===== INPUT DATA =====

-- pv_equiv track=rewrite | github.com/blueroutecn/Algorithm | Brute force/ALLERGY_greedy.py | checkfood
-- ===== SOURCE A (Python) =====
-- import operator
--
-- def checkfood(frdlist,cklist,nfood,nfriend):
--
--     flag = True
--     for f in frdlist:
--         if f==0:
--             flag = False
--     if flag:
--         return 0
--
--     bestfood = [0]*nfood
--     for i in range(0,nfood):
--         for j in range(0,nfriend):
--             if cklist[j][i] == 1 and frdlist[j] == 0:
--                 bestfood[i] = bestfood[i] + 1
--
--     max_index, max_value = max(enumerate(bestfood), key=operator.itemgetter(1))
--     selectfood = [idx for idx,item in enumerate(bestfood) if item == max_value]
--
--     ret = 9999
--     for j in range(0,len(selectfood)):
--         foodidx = selectfood[j]
--         for i in range(0,nfriend):
--             frdlist[i] = frdlist[i] + cklist[i][foodidx]
--
--         tmp = 1 + checkfood(frdlist,cklist,nfood,nfriend)
--         ret = min(ret,tmp)
--
--         for i in range(0,nfriend):
--             frdlist[i] = frdlist[i] - cklist[i][foodidx]
--     return ret
-- ===== SOURCE B (Python) =====
-- def checkfood(frdlist, cklist, nfood, nfriend):
--     # DP on the set of unsatisfied friends: recursion keyed by the sorted tuple of
--     # still-unsatisfied indices, memoized in a dict; frdlist is never mutated.
--     if all(f != 0 for f in frdlist):
--         return 0
--     cache = {}
--
--     def solve(unsat):
--         if not unsat:
--             return 0
--         if unsat in cache:
--             return cache[unsat]
--         counts = [sum(1 for j in unsat if cklist[j][i] == 1) for i in range(nfood)]
--         m = max(counts)
--         ret = min(1 + solve(tuple(j for j in unsat if cklist[j][i] != 1))
--                   for i in range(nfood) if counts[i] == m)
--         cache[unsat] = ret
--         return ret
--
--     return solve(tuple(j for j in range(nfriend) if frdlist[j] == 0))
-- ===== Notes on version B (the rewrite author's own statement) =====
-- stated objective: alternative
-- what changed: B replaces A's mutate-and-restore greedy recursion over the integer satisfaction counts by a memoized recursion on the tuple of still-unsatisfied friend indices (a dict cache keyed by that tuple), so each reachable unsatisfied-set is solved once and frdlist is never mutated.
-- outside the precondition, e.g. on checkfood([0], [[2]], 1, 1): A returns 1, B raises RecursionError; on checkfood([-1, 0], [[1], [1]], 1, 2): A returns 2, B returns 1
import Mathlib
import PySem

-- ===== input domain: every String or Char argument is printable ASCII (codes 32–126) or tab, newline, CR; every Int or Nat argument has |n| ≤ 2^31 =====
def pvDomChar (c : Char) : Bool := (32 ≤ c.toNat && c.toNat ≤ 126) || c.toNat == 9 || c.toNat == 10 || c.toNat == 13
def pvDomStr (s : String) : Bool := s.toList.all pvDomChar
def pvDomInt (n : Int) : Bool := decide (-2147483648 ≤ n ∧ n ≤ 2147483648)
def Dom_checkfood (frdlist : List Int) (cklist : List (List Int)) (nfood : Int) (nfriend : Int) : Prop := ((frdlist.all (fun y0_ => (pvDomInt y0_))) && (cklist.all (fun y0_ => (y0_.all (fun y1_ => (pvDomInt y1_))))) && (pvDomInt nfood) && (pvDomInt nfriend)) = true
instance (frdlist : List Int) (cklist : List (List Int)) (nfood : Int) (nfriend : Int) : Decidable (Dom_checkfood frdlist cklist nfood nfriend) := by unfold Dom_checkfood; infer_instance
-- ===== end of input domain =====

-- B replaces A's mutate-and-restore greedy recursion on the integer counts by a
-- memoized recursion on the list of still-unsatisfied friend indices (objective:
-- alternative — dict-cached dynamic programming on the unsatisfied-set; A's
-- in-place mutation of frdlist is always undone before A returns, so only the
-- return value is at stake).

-- ===== PORT A =====
-- flag = True; for f in frdlist: if f == 0: flag = False
def pvFlagA (frdlist : List Int) : Bool :=
  frdlist.foldl (fun flag f => if f = 0 then false else flag) true

-- the nested loops building bestfood ([0]*nfood, then += 1 per covering pair)
def pvBestfood (cklist : List (List Int)) (nfood nfriend : Int) (frdlist : List Int) : List Int :=
  (PySem.List.pyRange 0 nfood 1).foldl
    (fun bf i =>
      (PySem.List.pyRange 0 nfriend 1).foldl
        (fun bf j =>
          if PySem.List.pyGetD (PySem.List.pyGetD cklist j []) i 0 = 1 ∧
             PySem.List.pyGetD frdlist j 0 = 0
          then PySem.List.pySetD bf i (PySem.List.pyGetD bf i 0 + 1) else bf)
        bf)
    (PySem.List.pyRepeat [(0 : Int)] nfood)

-- for i in range(0, nfriend): frdlist[i] = frdlist[i] + cklist[i][foodidx]
-- (A mutates frdlist and subtracts the same column afterwards; functionally the
-- restoration is the unchanged original list, which the loop over selectfood reuses)
def pvAddFood (cklist : List (List Int)) (nfriend foodidx : Int) (frdlist : List Int) : List Int :=
  (PySem.List.pyRange 0 nfriend 1).foldl
    (fun fl i =>
      PySem.List.pySetD fl i
        (PySem.List.pyGetD fl i 0 + PySem.List.pyGetD (PySem.List.pyGetD cklist i []) foodidx 0))
    frdlist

=====

§ **TASK INSTRUCTIONS**:
Every line from the first entry to the line containing "bestfood = [0]*nfood" should be transcribed exactly, and nothing beyond it.

§ **RESPONSE TO THIS EXERCISE**:
-- pv_equiv track=rewrite | github.com/blueroutecn/Algorithm | Brute force/ALLERGY_greedy.py | checkfood
-- ===== SOURCE A (Python) =====
-- import operator
--
-- def checkfood(frdlist,cklist,nfood,nfriend):
--
--     flag = True
--     for f in frdlist:
--         if f==0:
--             flag = False
--     if flag:
--         return 0
--
--     bestfood = [0]*nfood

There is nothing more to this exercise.